Phlebodium aureum is well-adapted to cultivation and is valued both as an ornamental plant and in herbal medicine.

It can be cultivated in greenhouses in non-tropical climates if night temperatures do not fall below about 5 °C. Several cultivars have been selected for garden planting, with varying leaf color from grey-green to silver-green to blue-green, or with cristate or very wavy frond margins.

Phlebodium aureum 'Blue Star' has silvery blue-green finger shaped leaves. As a houseplant it can be placed in low to moderate light areas, avoiding direct sunlight that can damage leaves. It is recommended to provide indirect watering and allow slight drying between waterings since standing water can damage the rhizomes. Humid areas of the house are favorable, such as kitchens and bathrooms, if they have enough light. As a more tropical plant, Phlebodium aureum grows best in temperatures between 16–24 C and does not do well in cold temperatures. Most care problems are brought on by improper watering practices.

===Medicine===

Decoctions have been used as a panacea in Central American folk medicine. These tonics were prescribed for a multitude of ailments, ranging from asthma to heart disease. Modern medicine has also investigated P. aureum, often using the deprecated synonym Polypodium leucotomos.
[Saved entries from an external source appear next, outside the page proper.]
-- pv_equiv track=rewrite | github.com/SMargreitter/ChemCharts | src/chemcharts/core/functions/binning.py | _group_values_bins
-- ===== SOURCE A (Python) =====
-- def _group_values_bins(values: list, sorted_bin_idx: list, bin_idx: list) -> list:
--     grouped_values_bins = []
--     for item in sorted_bin_idx:
--         values_bin = []
--         for idx in range(len(bin_idx)):
--             if item == bin_idx[idx]:
--                 values_bin.append(values[idx])
--         grouped_values_bins.append(values_bin)
--     return grouped_values_bins
-- ===== SOURCE B (Python) =====
-- def _group_values_bins(values: list, sorted_bin_idx: list, bin_idx: list) -> list:
--     groups = {}
--     for b, v in zip(bin_idx, values):
--         groups.setdefault(b, []).append(v)
--     return [groups.get(item, []) for item in sorted_bin_idx]
-- ===== Notes on version B (the rewrite author's own statement) =====
-- stated objective: alternative
-- what changed: Replaces the per-bin rescan of bin_idx (k passes over n entries) by a single grouping pass over zip(bin_idx, values) into a dict keyed by bin index, then one dict lookup per sorted bin.
import Mathlib
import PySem

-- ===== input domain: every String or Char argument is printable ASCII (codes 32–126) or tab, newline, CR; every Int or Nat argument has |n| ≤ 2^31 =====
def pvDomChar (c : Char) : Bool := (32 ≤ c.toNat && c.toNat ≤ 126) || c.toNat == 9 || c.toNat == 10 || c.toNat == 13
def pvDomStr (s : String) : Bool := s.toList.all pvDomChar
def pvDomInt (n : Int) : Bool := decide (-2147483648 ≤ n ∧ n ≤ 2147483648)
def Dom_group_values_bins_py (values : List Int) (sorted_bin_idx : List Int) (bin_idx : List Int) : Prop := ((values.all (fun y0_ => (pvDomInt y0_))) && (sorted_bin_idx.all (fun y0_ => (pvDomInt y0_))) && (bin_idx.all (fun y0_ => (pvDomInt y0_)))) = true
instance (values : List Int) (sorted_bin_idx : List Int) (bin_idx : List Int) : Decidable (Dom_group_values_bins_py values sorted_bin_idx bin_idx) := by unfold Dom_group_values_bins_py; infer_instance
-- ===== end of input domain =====

-- B replaces A's per-bin rescan of bin_idx by a one-pass dict grouping plus one lookup per
-- sorted bin; return values agree wherever A returns (Pre_ excludes exactly A's IndexError inputs).


-- ===== PORT A =====
-- literal port of A: for each item of sorted_bin_idx, rescan all of bin_idx and collect values[idx];
-- values[idx] can raise IndexError in Python — pyGetD's default is unreachable under Pre_.
def group_values_bins_py (values : List Int) (sorted_bin_idx : List Int) (bin_idx : List Int) : List (List Int) :=
  sorted_bin_idx.foldl (fun grouped_values_bins item =>
    grouped_values_bins ++
      [(PySem.List.pyRange 0 bin_idx.length 1).foldl (fun values_bin idx =>
          if item = PySem.List.pyGetD bin_idx idx 0 then
            values_bin ++ [PySem.List.pyGetD values idx 0]
          else values_bin) []]) []

-- ===== PORT B =====
-- literal port of B: one pass over zip(bin_idx, values) building a dict bin → list, then a lookup per
-- bin; 'groups.setdefault(b, []).append(v)' (in-place append) is rendered exactly by Dict.modify.
def group_values_bins_py_alt (values : List Int) (sorted_bin_idx : List Int) (bin_idx : List Int) : List (List Int) :=
  let groups := (bin_idx.zip values).foldl
    (fun d p => d.modify p.1 [] (fun l => l ++ [p.2])) PySem.Dict.empty
  sorted_bin_idx.map (fun item => groups.getD item [])

-- ===== PRECONDITION & SPEC =====
-- Pre_ excludes exactly the inputs where A raises IndexError: a bin index stored beyond
-- len(values) that is looked up by some item of sorted_bin_idx.
def Pre_group_values_bins_py (values : List Int) (sorted_bin_idx : List Int) (bin_idx : List Int) : Prop :=
  ∀ b ∈ bin_idx.drop values.length, b ∉ sorted_bin_idx
instance (values : List Int) (sorted_bin_idx : List Int) (bin_idx : List Int) : Decidable (Pre_group_values_bins_py values sorted_bin_idx bin_idx) := by unfold Pre_group_values_bins_py; infer_instance
def pvWitness_group_values_bins_py : List Int × List Int × List Int := ([1, 2, 3], [0, 1, 0], [0, 1, 0])

def Spec_group_values_bins_py (values : List Int) (sorted_bin_idx : List Int) (bin_idx : List Int) (out : List (List Int)) : Prop := out = group_values_bins_py_alt values sorted_bin_idx bin_idx
instance (values : List Int) (sorted_bin_idx : List Int) (bin_idx : List Int) (out : List (List Int)) : Decidable (Spec_group_values_bins_py values sorted_bin_idx bin_idx out) := by unfold Spec_group_values_bins_py; infer_instance

-- ===== CLAIM (what is proved, stated in full; the proofs are below) =====
def Claim_equal_group_values_bins_py : Prop := ∀ (values : List Int) (sorted_bin_idx : List Int) (bin_idx : List Int), Dom_group_values_bins_py values sorted_bin_idx bin_idx → Pre_group_values_bins_py values sorted_bin_idx bin_idx → Spec_group_values_bins_py values sorted_bin_idx bin_idx (group_values_bins_py values sorted_bin_idx bin_idx)

-- ===== LEMMAS AND PROOFS =====

-- A's inner loop over range(len(bin_idx)) equals the filtered zip, provided no index beyond
-- len(values) matches item (Pre_ gives this for every item of sorted_bin_idx).
lemma inner_eq_zip_filter (values bin_idx : List Int) (item : Int)
    (h : ∀ b ∈ bin_idx.drop values.length, b ≠ item) :
    (PySem.List.pyRange 0 bin_idx.length 1).foldl (fun values_bin idx =>
        if item = PySem.List.pyGetD bin_idx idx 0 then
          values_bin ++ [PySem.List.pyGetD values idx 0]
        else values_bin) []
      = ((bin_idx.zip values).filter (fun p => p.1 == item)).map (·.2) := by
  set n := bin_idx.length with hn
  set m := (bin_idx.zip values).length with hm
  have hmn : m ≤ n := by simp [hm, hn, List.length_zip]
  have hmv : m ≤ values.length := by simp [hm, List.length_zip]
  rw [PySem.List.pyRange_one_append 0 (m : Int) (n : Int) (by positivity) (by exact_mod_cast hmn),
      List.foldl_append]
  -- the first segment folds over the zipped pairs
  have h1 : (PySem.List.pyRange 0 (m : Int) 1).foldl (fun values_bin idx =>
        if item = PySem.List.pyGetD bin_idx idx 0 then
          values_bin ++ [PySem.List.pyGetD values idx 0]
        else values_bin) []
      = (bin_idx.zip values).foldl (fun acc p => if item = p.1 then acc ++ [p.2] else acc) [] := by
    rw [hm]
    rw [← PySem.List.foldl_pyRange_zero_pyGetD (xs := bin_idx.zip values)
          (f := fun acc p => if item = p.1 then acc ++ [p.2] else acc) (d := (0, 0)) (init := [])]
    apply PySem.List.foldl_congr_mem
    intro acc idx hidx
    have hb := (PySem.List.mem_pyRange_one).1 hidx
    have h0 : 0 ≤ idx := hb.1
    have hlt : idx < (m : Int) := by exact_mod_cast hb.2
    have hz : PySem.List.pyGetD (bin_idx.zip values) idx (0, 0) = (bin_idx.zip values)[idx.toNat] :=
      PySem.List.pyGetD_eq_getElem _ _ h0 (by exact_mod_cast hlt)
    have hb' : PySem.List.pyGetD bin_idx idx 0 = bin_idx[idx.toNat]'(by
        have : idx.toNat < m := by omega
        omega) :=
      PySem.List.pyGetD_eq_getElem _ _ h0 (by
        have : idx.toNat < m := by omega
        push_cast; omega)
    have hv' : PySem.List.pyGetD values idx 0 = values[idx.toNat]'(by
        have : idx.toNat < m := by omega
        omega) :=
      PySem.List.pyGetD_eq_getElem _ _ h0 (by
        have : idx.toNat < m := by omega
        push_cast; omega)
    rw [hz, hb', hv', List.getElem_zip]
  -- the second segment never matches: its indices lie beyond len(values)
  have h2 : ∀ (init : List Int), (PySem.List.pyRange (m : Int) (n : Int) 1).foldl (fun values_bin idx =>
        if item = PySem.List.pyGetD bin_idx idx 0 then
          values_bin ++ [PySem.List.pyGetD values idx 0]
        else values_bin) init = init := by
    intro init
    rw [PySem.List.foldl_congr_mem (g := fun acc _ => acc)]
    · exact List.foldl_fixed _
    · intro acc idx hidx
      have hb := (PySem.List.mem_pyRange_one).1 hidx
      have hge : (m : Int) ≤ idx := hb.1
      have hlt : idx < (n : Int) := hb.2
      have h0 : (0:Int) ≤ idx := le_trans (by positivity) hge
      have hltn : idx.toNat < n := by omega
      have hbe : PySem.List.pyGetD bin_idx idx 0 = bin_idx[idx.toNat]'(by omega) :=
        PySem.List.pyGetD_eq_getElem _ _ h0 (by omega)
      have hmv' : m = min n values.length := by simp [hm, hn, List.length_zip, Nat.min_comm]
      have hvlen : values.length ≤ idx.toNat := by omega
      have hdrop : bin_idx[idx.toNat]'(by omega) ∈ bin_idx.drop values.length := by
        have hlt2 : idx.toNat - values.length < (bin_idx.drop values.length).length := by
          simp [List.length_drop]; omega
        refine (List.mem_iff_getElem).2 ⟨idx.toNat - values.length, hlt2, ?_⟩
        rw [List.getElem_drop]
        congr 1
        omega
      have hne := h _ hdrop
      rw [hbe, if_neg (fun he => hne he.symm)]
  rw [h1, h2]
  have hfun : (fun (acc : List Int) (p : Int × Int) => if item = p.1 then acc ++ [p.2] else acc)
      = (fun acc p => if (fun q : Int × Int => q.1 == item) p then acc ++ [p.2] else acc) := by
    funext acc p
    by_cases hc : item = p.1
    · simp [hc]
    · have hb : (p.1 == item) = false := by
        simp only [beq_eq_false_iff_ne]
        exact fun he => hc he.symm
      simp [hb, hc]
  rw [hfun, PySem.List.foldl_append_if (fun q : Int × Int => q.1 == item) (fun p : Int × Int => p.2),
      List.nil_append]

theorem group_values_bins_py_spec : Claim_equal_group_values_bins_py := by
  intro values sorted_bin_idx bin_idx _ hpre
  unfold Spec_group_values_bins_py group_values_bins_py group_values_bins_py_alt
  rw [PySem.List.foldl_append_singleton_eq_map]
  simp only [List.nil_append]
  apply List.map_congr_left
  intro item hmem
  rw [inner_eq_zip_filter values bin_idx item (fun b hb hbe => hpre b hb (hbe ▸ hmem)),
      PySem.Dict.getD_foldl_modify_append, PySem.Dict.getD_empty, List.nil_append]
Oral consumption of Polypodium leucotomos extract has also been studied for the treatment of dermatologic disorders including melasma, vitiligo, psoriasis, polymorphous light eruption, atopic dermatitis, postinflammatory hyperpigmentation, photoaging and skin cancer.

Oral consumption of Polypodium leucotomos extract has been shown to protect the skin from ultraviolet light damage. Clinical studies have shown that Polypodium leucotomos extract provides photoprotection against the effects of both UVB and UVA light. A review of 19 human and 6 basic scientific studies showed that Polypodium leucotomos was well tolerated with a favorable side effect profile. Consequently, Polypodium leucotomos supplementation has been posited as an adjunct photoprotection strategy in combination with traditional UV filters, such as sunscreen.